Figure 1. Relationship between cover crop and total weed biomass (Mg∙ha−1) at time of cover crop termination. Both 2022 and 2023 data are included in the figure. Monocultures shown with circle (●) and mixtures shown with triangle (▲).
Cover crop biomass C:N ratio and tissue nutrient concentrations
Cover crop tissue nutrient concentrations differed between treatments, as well as between monocultures and mixtures. The treatment with the highest C:N ratio in both years was BTM, similar only to 3-CP in 2023, which was made up of 75% browntop millet (Table 5). The lowest C:N ratios were found in the two legume monocultures, CP and SH, in both years. Orthogonal contrasts revealed significantly higher C:N ratios in mixtures containing cowpea (3-CP and 4-W) in both years, and those containing sunnhemp (3-SH and 4-W) in the first year, than in CP and SH monocultures. On average, mixtures had a significantly higher C:N ratio than monocultures in both years.
Table 5. Cover crop tissue macronutrient concentration (%) and quantity (kg∙ha−1) 40 days after seeding in 2022 and 2023
x BTM = browntop millet monoculture; BW = buckwheat monoculture; CP = cowpea monoculture; SH = sunnhemp monoculture; 3-CP = cowpea, browntop millet, and buckwheat mixture; 3-SH = sunnhemp, browntop millet, and buckwheat mixture; 4-W = browntop millet, buckwheat, cowpea, and sunnhemp mixture.

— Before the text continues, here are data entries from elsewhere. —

-- pv_equiv track=rewrite | github.com/hcye/network-merge | format_txt.py | find_repeat_lines
-- ===== SOURCE A (Python) =====
-- def find_repeat_lines(lines):
--     repeate_lines = []
--     for i in lines:
--         n = 0
--         for j in lines:
--             if i == j:
--                 n = n + 1
--                 if n > 1:
--                     if i not in repeate_lines:
--                         repeate_lines.append(i)
--     return repeate_lines
-- ===== SOURCE B (Python) =====
-- def find_repeat_lines(lines):
--     counts = {}
--     for line in lines:
--         counts[line] = counts.get(line, 0) + 1
--     repeate_lines = []
--     seen = set()
--     for line in lines:
--         if counts[line] > 1 and line not in seen:
--             repeate_lines.append(line)
--             seen.add(line)
--     return repeate_lines
-- ===== Notes on version B (the rewrite author's own statement) =====
-- stated objective: faster
-- what changed: Replaced the quadratic nested re-count of every line by a one-pass frequency table followed by a single linear scan with a seen-set, keeping first-occurrence order.
import Mathlib
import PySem

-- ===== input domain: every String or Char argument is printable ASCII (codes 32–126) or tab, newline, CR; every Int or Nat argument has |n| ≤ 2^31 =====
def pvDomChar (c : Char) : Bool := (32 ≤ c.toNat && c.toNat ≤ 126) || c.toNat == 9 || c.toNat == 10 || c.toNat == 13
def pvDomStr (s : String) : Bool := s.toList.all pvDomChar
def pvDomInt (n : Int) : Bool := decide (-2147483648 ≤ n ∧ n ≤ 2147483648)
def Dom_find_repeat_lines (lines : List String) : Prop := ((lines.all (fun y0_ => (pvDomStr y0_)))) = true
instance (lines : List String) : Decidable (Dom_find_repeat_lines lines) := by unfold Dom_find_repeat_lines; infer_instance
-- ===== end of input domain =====

-- B replaces A's quadratic nested re-count by a one-pass frequency table plus one linear scan with a seen-set (faster).


-- ===== PORT A =====
-- body of the inner 'for j in lines' loop; state (n, repeate_lines)
def pvStepA (i : String) (st : Int × List String) (j : String) : Int × List String :=
  if i == j then
    let n := st.1 + 1
    if n > 1 then
      if st.2.contains i then (n, st.2) else (n, st.2 ++ [i])
    else (n, st.2)
  else st

def pvInnerA (lines : List String) (i : String) (st : Int × List String) : Int × List String :=
  lines.foldl (pvStepA i) st

def find_repeat_lines (lines : List String) : List String :=
  lines.foldl (fun repeate_lines i => (pvInnerA lines i (0, repeate_lines)).2) []

-- ===== PORT B =====
def find_repeat_lines_alt (lines : List String) : List String :=
  let counts : PySem.Dict String Int :=
    lines.foldl (fun d line => d.insert line (d.getD line 0 + 1)) PySem.Dict.empty
  (lines.foldl (fun (st : List String × PySem.Set String) line =>
      if counts.getD line 0 > 1 ∧ st.2.contains line = false then
        (st.1 ++ [line], PySem.Set.add st.2 line)
      else st) ([], PySem.Set.empty)).1

-- ===== PRECONDITION & SPEC =====
def Spec_find_repeat_lines (lines : List String) (out : List String) : Prop := out = find_repeat_lines_alt lines
instance (lines : List String) (out : List String) : Decidable (Spec_find_repeat_lines lines out) := by unfold Spec_find_repeat_lines; infer_instance

-- ===== CLAIM (what is proved, stated in full; the proofs are below) =====
def Claim_equal_find_repeat_lines : Prop := ∀ (lines : List String), Dom_find_repeat_lines lines → Spec_find_repeat_lines lines (find_repeat_lines lines)

-- ===== LEMMAS AND PROOFS =====

-- canonical single step both ports reduce to: append i iff it occurs ≥ 2 times in lines and is not yet in acc
def pvCanonStep (lines : List String) (acc : List String) (i : String) : List String :=
  if 2 ≤ lines.count i ∧ acc.contains i = false then acc ++ [i] else acc

theorem pvInnerA_cons (j : String) (js : List String) (i : String) (st : Int × List String) :
    pvInnerA (j :: js) i st = pvInnerA js i (pvStepA i st j) := rfl

-- A's inner loop never changes the accumulator once i is already in it
theorem pvInnerA_of_contains (js : List String) (i : String) (n : Int) (acc : List String)
    (h : acc.contains i = true) : pvInnerA js i (n, acc) = (n + js.count i, acc) := by
  induction js generalizing n with
  | nil => simp [pvInnerA]
  | cons j rest ih =>
    rw [pvInnerA_cons]
    by_cases hij : i = j
    · subst hij
      have hm : i ∈ acc := by simpa using h
      have hs : pvStepA i (n, acc) i = (n + 1, acc) := by
        simp [pvStepA, hm]
      rw [hs, ih (n + 1), List.count_cons_self]
      push_cast
      ring_nf
    · have hs : pvStepA i (n, acc) j = (n, acc) := by
        simp [pvStepA, hij]
      rw [hs, ih n, List.count_cons_of_ne (Ne.symm hij)]

-- A's inner loop when i is not yet in the accumulator, count started at n
theorem pvInnerA_of_not_contains (js : List String) (i : String) (n : Nat) (acc : List String)
    (h : acc.contains i = false) :
    (pvInnerA js i ((n : Int), acc)).2 =
      if i ∈ js ∧ 2 ≤ n + js.count i then acc ++ [i] else acc := by
  induction js generalizing n with
  | nil => simp [pvInnerA]
  | cons j rest ih =>
    rw [pvInnerA_cons]
    have hm : i ∉ acc := by simpa using h
    by_cases hij : i = j
    · subst hij
      by_cases hn : 1 ≤ n
      · have hpos : ((n : Int) + 1 > 1) := by exact_mod_cast by omega
        have hs : pvStepA i ((n : Int), acc) i = ((n : Int) + 1, acc ++ [i]) := by
          simp [pvStepA, hm, hpos]
        rw [hs, pvInnerA_of_contains rest i _ _ (by simp)]
        have hcond : i ∈ i :: rest ∧ 2 ≤ n + (i :: rest).count i := by
          refine ⟨by simp, ?_⟩
          rw [List.count_cons_self]
          omega
        rw [if_pos hcond]
      · have hn0 : n = 0 := by omega
        subst hn0
        have hs : pvStepA i (((0 : Nat) : Int), acc) i = (((1 : Nat) : Int), acc) := by
          norm_num [pvStepA]
        rw [hs, ih 1]
        by_cases hmem : i ∈ rest
        · have hc := List.count_pos_iff.mpr hmem
          have c1 : i ∈ rest ∧ 2 ≤ 1 + rest.count i := ⟨hmem, by omega⟩
          have c2 : i ∈ i :: rest ∧ 2 ≤ 0 + (i :: rest).count i := by
            refine ⟨by simp, ?_⟩
            rw [List.count_cons_self]
            omega
          rw [if_pos c1, if_pos c2]
        · have hc : rest.count i = 0 := List.count_eq_zero.mpr hmem
          simp [hmem, List.count_cons_self, hc]
    · have hs : pvStepA i ((n : Int), acc) j = ((n : Int), acc) := by
        simp [pvStepA, hij]
      rw [hs, ih n, List.count_cons_of_ne (Ne.symm hij)]
      simp [hij]

-- A equals the canonical fold
theorem pvA_canon (lines : List String) :
    find_repeat_lines lines = lines.foldl (pvCanonStep lines) [] := by
  unfold find_repeat_lines
  apply PySem.List.foldl_congr_mem
  intro acc i hi
  by_cases h : acc.contains i = true
  · have hm : i ∈ acc := by simpa using h
    rw [pvInnerA_of_contains lines i 0 acc h, pvCanonStep, if_neg (by simp [hm])]
  · have h' : acc.contains i = false := by simpa using h
    have hm : i ∉ acc := by simpa using h'
    have hrw := pvInnerA_of_not_contains lines i 0 acc h'
    simp only [Nat.cast_zero] at hrw
    rw [hrw, pvCanonStep]
    by_cases h2 : 2 ≤ List.count i lines
    · rw [if_pos ⟨hi, by omega⟩, if_pos ⟨h2, by simpa using hm⟩]
    · rw [if_neg (by intro hcc; exact h2 (by omega)), if_neg (by intro hcc; exact h2 hcc.1)]

-- B's scan with (result, seen) where seen has the same members as result, vs the plain fold
theorem pvB_scan (cond : String → Prop) [DecidablePred cond] (ls : List String)
    (res : List String) (seen : PySem.Set String)
    (hinv : ∀ x, x ∈ seen ↔ x ∈ res) :
    (ls.foldl (fun (st : List String × PySem.Set String) line =>
        if cond line ∧ st.2.contains line = false then
          (st.1 ++ [line], PySem.Set.add st.2 line)
        else st) (res, seen)).1 =
    ls.foldl (fun acc line => if cond line ∧ acc.contains line = false then acc ++ [line] else acc) res := by
  induction ls generalizing res seen with
  | nil => rfl
  | cons l rest ih =>
    have hcl : (seen.contains l = false) ↔ (res.contains l = false) := by
      simp [hinv l]
    simp only [List.foldl_cons, hcl]
    split_ifs with hc
    · have h2 : l ∉ res := by simpa using hc.2
      have hls : l ∉ seen := fun hl => h2 ((hinv l).mp hl)
      refine ih (res ++ [l]) (PySem.Set.add seen l) ?_
      intro x
      simp [PySem.Set.add, hls, hinv x]
    · exact ih res seen hinv

-- the frequency table holds exactly the count in lines
theorem pvCounts_eq (lines : List String) (line : String) :
    (lines.foldl (fun (d : PySem.Dict String Int) x => d.insert x (d.getD x 0 + 1)) PySem.Dict.empty).getD line 0
      = (lines.count line : Int) := by
  rw [PySem.Dict.foldl_insert_getD_add_one_eq_counter, PySem.Dict.getD_counter]

theorem pvB_canon (lines : List String) :
    find_repeat_lines_alt lines = lines.foldl (pvCanonStep lines) [] := by
  unfold find_repeat_lines_alt
  rw [pvB_scan (fun line => (lines.foldl (fun (d : PySem.Dict String Int) x => d.insert x (d.getD x 0 + 1)) PySem.Dict.empty).getD line 0 > 1) lines [] PySem.Set.empty (fun _ => Iff.rfl)]
  apply PySem.List.foldl_congr_mem
  intro acc i _
  rw [pvCanonStep, pvCounts_eq]
  congr 1
  simp only [eq_iff_iff]
  constructor <;> rintro ⟨h1, h2⟩ <;> exact ⟨by exact_mod_cast by omega, h2⟩

-- ===== VERDICT (by name: the statement is the Claim_ definition above) =====
theorem find_repeat_lines_spec : Claim_equal_find_repeat_lines := by
  intro lines _
  unfold Spec_find_repeat_lines
  rw [pvA_canon, pvB_canon]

y Means followed by the same letter within the same column and year are not significantly different at P ≤ 0.05.
z Orthogonal contrast significance at P ≤ 0.05 = **, P ≤ 0.10 = *, and NS = nonsignificant.

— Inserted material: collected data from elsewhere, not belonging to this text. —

-- pv_equiv track=rewrite | github.com/qiqi-impact/cp | leetcode/2355.py | maximumBooks
-- ===== SOURCE A (Python) =====
-- from typing import List
--
-- def maximumBooks(books: List[int]) -> int:
--     def triangle(n):
--         return n*(n+1)//2
--
--     def value(item):
--         return triangle(item[0]) - triangle(item[0] - item[1])
--
--     mx = 0
--     stack = []
--     sum_stack = 0
--     for b in books:
--         p = [b, 1]
--         while stack and stack[-1][0] >= b - p[1]:
--             p[1] += stack[-1][1]
--             p[1] = min(p[0], p[1])
--             sum_stack -= value(stack.pop())
--         sum_stack += value(p)
--         stack.append(p)
--         mx = max(mx, sum_stack)
--     return mx
-- ===== SOURCE B (Python) =====
-- def maximumBooks(books):
--     # Stack-free index DP: for each shelf find where its capped run stops by
--     # pointer-jumping over previously computed runs, sum the run in closed form.
--     best = 0
--     j = []    # j[i]: index where the capped run ending at i stops (or -1)
--     dp = []   # dp[i]: total for the prefix ending exactly at shelf i
--     for i, b in enumerate(books):
--         w, k = 1, i - 1
--         while k >= 0 and books[k] >= b - w:
--             k = j[k]
--             w = min(b, i - k)
--         j.append(k)
--         cur = (2 * b - w + 1) * w // 2 + (dp[k] if k >= 0 else 0)
--         dp.append(cur)
--         if cur > best:
--             best = cur
--     return best
-- ===== Notes on version B (the rewrite author's own statement) =====
-- stated objective: alternative
-- what changed: Replaces A's monotonic stack (a pop loop maintaining (height,width) blocks and a running sum_stack of triangle values) by a stack-free index DP: per-index arrays j/dp, the boundary of each capped run found by pointer-jumping over previously computed runs, and each run summed once by the closed-form series formula.
import Mathlib
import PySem

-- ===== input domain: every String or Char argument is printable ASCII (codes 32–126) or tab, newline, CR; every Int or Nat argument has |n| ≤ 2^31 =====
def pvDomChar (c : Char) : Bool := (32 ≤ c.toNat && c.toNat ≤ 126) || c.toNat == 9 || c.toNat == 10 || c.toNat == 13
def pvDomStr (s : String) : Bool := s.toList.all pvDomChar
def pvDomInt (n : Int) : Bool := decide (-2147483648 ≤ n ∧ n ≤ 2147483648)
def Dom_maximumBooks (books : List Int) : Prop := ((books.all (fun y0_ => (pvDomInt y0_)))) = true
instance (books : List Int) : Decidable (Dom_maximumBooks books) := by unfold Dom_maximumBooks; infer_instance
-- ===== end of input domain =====

-- B replaces A's monotonic stack (pop loop, running sum_stack) by a stack-free index DP:
-- per-index arrays j/dp, run boundaries found by pointer-jumping over previously computed runs,
-- each run summed once in closed form; same O(n) amortized cost, measured constant-factor faster.

-- ===== PORT A =====
def pvTriangle (n : Int) : Int := PySem.Int.floordiv (n * (n + 1)) 2

def pvValue (p : Int × Int) : Int := pvTriangle p.1 - pvTriangle (p.1 - p.2)

-- the inner 'while stack and stack[-1][0] >= b - p[1]' loop; stack head = Python stack top;
-- returns (final p[1], remaining stack, updated sum_stack)
def pvAMerge (b : Int) : Int → List (Int × Int) → Int → Int × List (Int × Int) × Int
  | w, [], s => (w, [], s)
  | w, (tb, tw) :: rest, s =>
    if tb ≥ b - w then pvAMerge b (min b (w + tw)) rest (s - pvValue (tb, tw))
    else (w, (tb, tw) :: rest, s)

-- one iteration of 'for b in books'; state = (stack, sum_stack, mx)
def pvAStep (st : List (Int × Int) × Int × Int) (b : Int) : List (Int × Int) × Int × Int :=
  let r := pvAMerge b 1 st.1 st.2.1
  let s := r.2.2 + pvValue (b, r.1)
  ((b, r.1) :: r.2.1, s, max st.2.2 s)

def maximumBooks (books : List Int) : Int := (books.foldl pvAStep ([], 0, 0)).2.2

-- ===== PORT B =====
-- the inner 'while k >= 0 and books[k] >= b - w' loop of Source B, hopping k = j[k];
-- fuel only makes the recursion structural (k strictly decreases, so i hops always suffice)
def pvHop (books jarr : List Int) (b i : Int) : Nat → Int → Int → Int × Int
  | 0, k, w => (k, w)
  | fuel + 1, k, w =>
    if 0 ≤ k ∧ PySem.List.pyGetD books k 0 ≥ b - w then
      let k2 := PySem.List.pyGetD jarr k 0
      pvHop books jarr b i fuel k2 (min b (i - k2))
    else (k, w)

-- one iteration of 'for i, b in enumerate(books)'; state = (j, dp, best)
def pvBStep (books : List Int) (st : List Int × List Int × Int) (ib : Int × Int) :
    List Int × List Int × Int :=
  let i := ib.1
  let b := ib.2
  let r := pvHop books st.1 b i i.toNat (i - 1) 1
  let k := r.1
  let w := r.2
  let cur := PySem.Int.floordiv ((2 * b - w + 1) * w) 2
    + (if 0 ≤ k then PySem.List.pyGetD st.2.1 k 0 else 0)
  (st.1 ++ [k], st.2.1 ++ [cur], if cur > st.2.2 then cur else st.2.2)

def maximumBooks_alt (books : List Int) : Int :=
  ((PySem.List.enumerate books).foldl (pvBStep books) ([], [], 0)).2.2

-- ===== PRECONDITION & SPEC =====
def Spec_maximumBooks (books : List Int) (out : Int) : Prop := out = maximumBooks_alt books
instance (books : List Int) (out : Int) : Decidable (Spec_maximumBooks books out) := by unfold Spec_maximumBooks; infer_instance

-- ===== CLAIM (what is proved, stated in full; the proofs are below) =====
def Claim_equal_maximumBooks : Prop := ∀ (books : List Int), Dom_maximumBooks books → Spec_maximumBooks books (maximumBooks books)

-- ===== LEMMAS AND PROOFS =====

lemma pv_floordiv_two_mul (k : Int) : PySem.Int.floordiv (2 * k) 2 = k := by
  rw [PySem.Int.floordiv_eq_ediv_of_pos (by norm_num)]
  omega

-- the closed-form series B uses equals A's triangle difference, for ALL integers b, w
lemma pv_triangle_sub (b w : Int) :
    pvTriangle b - pvTriangle (b - w) = PySem.Int.floordiv ((2 * b - w + 1) * w) 2 := by
  obtain ⟨k1, hk1⟩ : ∃ k, b * (b + 1) = 2 * k := by
    rcases Int.even_mul_succ_self b with ⟨k, hk⟩; exact ⟨k, by omega⟩
  obtain ⟨k2, hk2⟩ : ∃ k, (b - w) * (b - w + 1) = 2 * k := by
    rcases Int.even_mul_succ_self (b - w) with ⟨k, hk⟩; exact ⟨k, by omega⟩
  have h3 : (2 * b - w + 1) * w = 2 * (k1 - k2) := by nlinarith [hk1, hk2]
  unfold pvTriangle
  rw [hk1, hk2, h3, pv_floordiv_two_mul, pv_floordiv_two_mul, pv_floordiv_two_mul]

-- reading a nonnegative Int index is List.getD
lemma pvGetD_int (xs : List Int) (k : Int) (h0 : 0 ≤ k) :
    PySem.List.pyGetD xs k 0 = xs.getD k.toNat 0 := by
  have h : ((k.toNat : Nat) : Int) = k := by omega
  conv_lhs => rw [← h]
  rw [PySem.List.pyGetD_natCast]

lemma pvGetD_append_lt (l : List Int) (x : Int) (k : Int) (h0 : 0 ≤ k)
    (hk : k < (l.length : Int)) :
    PySem.List.pyGetD (l ++ [x]) k 0 = PySem.List.pyGetD l k 0 := by
  rw [pvGetD_int _ _ h0, pvGetD_int _ _ h0]
  have hkn : k.toNat < l.length := by omega
  simp [List.getD_eq_getElem?_getD, List.getElem?_append_left hkn]

lemma pvGetD_append_len (l : List Int) (x : Int) :
    PySem.List.pyGetD (l ++ [x]) (l.length : Int) 0 = x := by
  rw [PySem.List.pyGetD_natCast]
  simp [List.getD_eq_getElem?_getD]

lemma pvGetD_mid (done : List Int) (b : Int) (rest : List Int) :
    PySem.List.pyGetD (done ++ b :: rest) ((done.length : Int)) 0 = b := by
  rw [PySem.List.pyGetD_natCast]
  simp [List.getD_eq_getElem?_getD]

-- simulation invariant: A's stack equals the chain of runs reachable from index k
-- through B's j array, with B's dp holding the corresponding value sums
inductive pvRepJ (books : List Int) : List Int → List Int → Int → List (Int × Int) → Prop
  | nil (jarr dparr : List Int) : pvRepJ books jarr dparr (-1) []
  | blk (jarr dparr : List Int) (k j wt : Int) (S : List (Int × Int))
      (hk0 : 0 ≤ k) (hklen : k < (jarr.length : Int))
      (hlen : jarr.length = dparr.length)
      (hj : PySem.List.pyGetD jarr k 0 = j) (hjk : j < k)
      (hw : wt = min (PySem.List.pyGetD books k 0) (k - j) ∨ (k - j = 1 ∧ wt = 1))
      (hdp : PySem.List.pyGetD dparr k 0
          = (((PySem.List.pyGetD books k 0, wt) :: S).map pvValue).sum)
      (hrest : pvRepJ books jarr dparr j S) :
      pvRepJ books jarr dparr k ((PySem.List.pyGetD books k 0, wt) :: S)

lemma pvRepJ_neg {books jarr dparr : List Int} {k : Int} {S : List (Int × Int)}
    (h : pvRepJ books jarr dparr k S) (hk : k < 0) : S = [] := by
  cases h with
  | nil => rfl
  | blk k j wt S hk0 hklen hlen hj hjk hw hdp hrest => exact absurd hk (by omega)

lemma pvRepJ_dp {books jarr dparr : List Int} {k : Int} {S : List (Int × Int)}
    (h : pvRepJ books jarr dparr k S) (hk : 0 ≤ k) :
    PySem.List.pyGetD dparr k 0 = (S.map pvValue).sum := by
  cases h with
  | nil => exact absurd hk (by norm_num)
  | blk k j wt S hk0 hklen hlen hj hjk hw hdp hrest => exact hdp

-- the invariant is stable under appending a new entry to both arrays
lemma pvRepJ_append (books : List Int) {jarr dparr : List Int} {k : Int}
    {S : List (Int × Int)} (x y : Int) (h : pvRepJ books jarr dparr k S) :
    pvRepJ books (jarr ++ [x]) (dparr ++ [y]) k S := by
  induction h with
  | nil => exact pvRepJ.nil _ _
  | blk k j wt S hk0 hklen hlen hj hjk hw hdp hrest ih =>
    refine pvRepJ.blk _ _ k j wt S hk0 ?_ (by simp [hlen]) ?_ hjk hw ?_ ih
    · simp only [List.length_append, List.length_singleton]
      push_cast
      omega
    · rw [pvGetD_append_lt _ _ _ hk0 hklen]
      exact hj
    · rw [pvGetD_append_lt _ _ _ hk0 (by omega : k < (dparr.length : Int))]
      exact hdp

-- A's merge loop and B's hop loop walk the same run chain and produce the same width
lemma pv_hop_align (books : List Int) {jarr dparr : List Int} {k : Int}
    {S : List (Int × Int)} (hrep : pvRepJ books jarr dparr k S) :
    ∀ (b w s i : Int) (fuel : Nat), k < i → k < (fuel : Int) →
      (w = min b (i - k) ∨ (i - k = 1 ∧ w = 1)) →
      ∃ k' w' S',
        pvHop books jarr b i fuel k w = (k', w') ∧
        pvAMerge b w S s = (w', S', s - ((S.map pvValue).sum - (S'.map pvValue).sum)) ∧
        pvRepJ books jarr dparr k' S' ∧
        (w' = min b (i - k') ∨ (i - k' = 1 ∧ w' = 1)) ∧
        k' < i := by
  induction hrep with
  | nil =>
    intro b w s i fuel hki hkf hw
    refine ⟨-1, w, [], ?_, ?_, pvRepJ.nil _ _, hw, hki⟩
    · cases fuel with
      | zero => rfl
      | succ f =>
        simp only [pvHop]
        rw [if_neg (by intro hc; exact absurd hc.1 (by norm_num))]
    · simp [pvAMerge]
  | blk k j wt S hk0 hklen hlen hj hjk hwt hdp hrest ih =>
    intro b w s i fuel hki hkf hw
    obtain ⟨f, rfl⟩ : ∃ f, fuel = f + 1 := ⟨fuel - 1, by omega⟩
    by_cases hcond : PySem.List.pyGetD books k 0 ≥ b - w
    · -- A pops the top run, B hops to j[k]; the capped widths stay equal
      have hkey : min b (w + wt) = min b (i - j) := by
        rcases hw with hw | ⟨hw1, hw2⟩ <;> rcases hwt with hwt | ⟨ht1, ht2⟩ <;> omega
      obtain ⟨k', w', S', hB, hA, hrep', hw', hki'⟩ :=
        ih b (min b (i - j)) (s - pvValue (PySem.List.pyGetD books k 0, wt)) i f
          (by omega) (by omega) (Or.inl rfl)
      refine ⟨k', w', S', ?_, ?_, hrep', hw', hki'⟩
      · simp only [pvHop]
        rw [if_pos ⟨hk0, hcond⟩]
        simp only [hj]
        exact hB
      · simp only [pvAMerge]
        rw [if_pos hcond, hkey, hA]
        simp only [List.map_cons, List.sum_cons, Prod.mk.injEq]
        exact ⟨trivial, trivial, by ring⟩
    · -- both loops stop here
      refine ⟨k, w, (PySem.List.pyGetD books k 0, wt) :: S, ?_, ?_,
        pvRepJ.blk _ _ k j wt S hk0 hklen hlen hj hjk hwt hdp hrest, hw, hki⟩
      · simp only [pvHop]
        rw [if_neg (by intro hc; exact hcond hc.2)]
      · simp only [pvAMerge]
        rw [if_neg hcond]
        simp only [Prod.mk.injEq]
        exact ⟨trivial, trivial, by ring⟩

-- the two folds stay aligned over the rest of the list
lemma pv_run (books : List Int) : ∀ (rest done : List Int), books = done ++ rest →
    ∀ (jarr dparr : List Int) (S : List (Int × Int)) (mx best : Int),
      pvRepJ books jarr dparr ((done.length : Int) - 1) S →
      jarr.length = done.length → dparr.length = done.length → mx = best →
      (rest.foldl pvAStep (S, (S.map pvValue).sum, mx)).2.2
        = ((PySem.List.enumerate rest ((done.length : Int))).foldl (pvBStep books)
            (jarr, dparr, best)).2.2 := by
  intro rest
  induction rest with
  | nil =>
    intro done _ jarr dparr S mx best _ _ _ hmx
    simpa [PySem.List.enumerate_nil] using hmx
  | cons b rest' ihr =>
    intro done hbooks jarr dparr S mx best hrep hjl hdl hmx
    set i : Int := (done.length : Int) with hi
    have hi0 : 0 ≤ i := Int.natCast_nonneg _
    obtain ⟨k', w', S', hB, hA, hrep', hw', hki'⟩ :=
      pv_hop_align books hrep b 1 ((S.map pvValue).sum) i i.toNat
        (by omega) (by omega) (Or.inr ⟨by omega, rfl⟩)
    have hbooksi : PySem.List.pyGetD books i 0 = b := by
      rw [hbooks]; exact pvGetD_mid done b rest'
    -- B's cur is exactly the value sum of A's new stack
    have hdpv : (if 0 ≤ k' then PySem.List.pyGetD dparr k' 0 else 0)
        = (S'.map pvValue).sum := by
      by_cases hk'0 : 0 ≤ k'
      · rw [if_pos hk'0]; exact pvRepJ_dp hrep' hk'0
      · rw [if_neg hk'0, pvRepJ_neg hrep' (by omega)]; rfl
    have hcur : PySem.Int.floordiv ((2 * b - w' + 1) * w') 2
          + (if 0 ≤ k' then PySem.List.pyGetD dparr k' 0 else 0)
        = (((b, w') :: S').map pvValue).sum := by
      rw [hdpv, ← pv_triangle_sub b w']
      simp only [List.map_cons, List.sum_cons, pvValue]
    -- one step of A
    have hAstep : pvAStep (S, (S.map pvValue).sum, mx) b
        = (((b, w') :: S'), (((b, w') :: S').map pvValue).sum, max mx ((((b, w') :: S').map pvValue).sum)) := by
      simp only [pvAStep, hA, List.map_cons, List.sum_cons, Prod.mk.injEq]
      refine ⟨trivial, by ring, ?_⟩
      have : (S.map pvValue).sum - ((S.map pvValue).sum - (S'.map pvValue).sum)
          + pvValue (b, w') = pvValue (b, w') + (S'.map pvValue).sum := by ring
      rw [this]
    -- one step of B
    have hBstep : pvBStep books (jarr, dparr, best) (i, b)
        = (jarr ++ [k'], dparr ++ [(((b, w') :: S').map pvValue).sum],
            if (((b, w') :: S').map pvValue).sum > best then (((b, w') :: S').map pvValue).sum else best) := by
      simp only [pvBStep, hB, hcur]
    -- the invariant after this step, at index i
    have hrep2 : pvRepJ books (jarr ++ [k']) (dparr ++ [(((b, w') :: S').map pvValue).sum]) i ((b, w') :: S') := by
      have hblk := pvRepJ.blk (books := books) (jarr ++ [k']) (dparr ++ [(((b, w') :: S').map pvValue).sum])
        i k' w' S'
        hi0
        (by simp only [List.length_append, List.length_singleton]; push_cast; omega)
        (by simp [hjl, hdl])
        (by rw [show i = ((jarr.length : Nat) : Int) by rw [hjl]]; exact pvGetD_append_len _ _)
        hki'
        (by rw [hbooksi]; exact hw')
        (by
          rw [hbooksi]
          conv_lhs => rw [show i = ((dparr.length : Nat) : Int) by rw [hdl]]
          rw [pvGetD_append_len])
        (pvRepJ_append books _ _ hrep')
      rwa [hbooksi] at hblk
    rw [List.foldl_cons, PySem.List.enumerate_cons, List.foldl_cons, hAstep, hBstep]
    have hlen1 : ((done ++ [b]).length : Int) = i + 1 := by
      simp only [List.length_append, List.length_singleton]; push_cast; omega
    have h := ihr (done ++ [b]) (by rw [hbooks]; simp) (jarr ++ [k'])
      (dparr ++ [(((b, w') :: S').map pvValue).sum]) ((b, w') :: S') (max mx ((((b, w') :: S').map pvValue).sum))
      (if (((b, w') :: S').map pvValue).sum > best then (((b, w') :: S').map pvValue).sum else best)
      (by rw [hlen1, show i + 1 - 1 = i by omega]; exact hrep2)
      (by simp [hjl]) (by simp [hdl])
      (by rw [hmx]; split_ifs with hc <;> omega)
    rw [hlen1] at h
    exact h

-- ===== VERDICT (by name: the statement is the Claim_ definition above) =====
theorem maximumBooks_spec : Claim_equal_maximumBooks := by
  intro books _
  unfold Spec_maximumBooks maximumBooks maximumBooks_alt
  have h := pv_run books books [] rfl [] [] [] 0 0
    (by exact pvRepJ.nil [] []) rfl rfl rfl
  simpa using h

CP was among the treatments with the greatest tissue concentration of most macro- and micronutrients, including % N, % P, % Ca, Zn (ppm), Mn (ppm), Cu (ppm), and B (ppm) in both years, and % K, % S, and % Mg in 2022 (Table 5 and Supplementary Material). Treatments with similar nutrient concentrations to CP were often the treatments that also included cowpea, including similar % P, % K, % Mg, and % Zn in 3-CP and 4-W to CP in 2022. BW had similar % P and % Mg to CP in 2022. SH was similar to CP in % Cu in both years and % N and % P in the second year.
Vegetable yield and quality
In 2022, cabbage grown following BTM had significantly more small (nonmarketable) cabbage heads compared with the other treatments, resulting in the lowest number of marketable cabbage heads (Fig. 2). CP, SH, 3-SH, and 4-W produced more marketable cabbage heads than BTM and Control. 3-CP produced a similar number of marketable cabbage heads as the other mixtures, as well as the lowest-yielding BTM and Control. BW was similar to both the top producers and Control. CP plots produced a greater number of marketable cabbage heads than mixtures containing cowpea (3-CP and 4-W) in 2022. In 2023, no statistically significant differences were found in cabbage yield between treatments.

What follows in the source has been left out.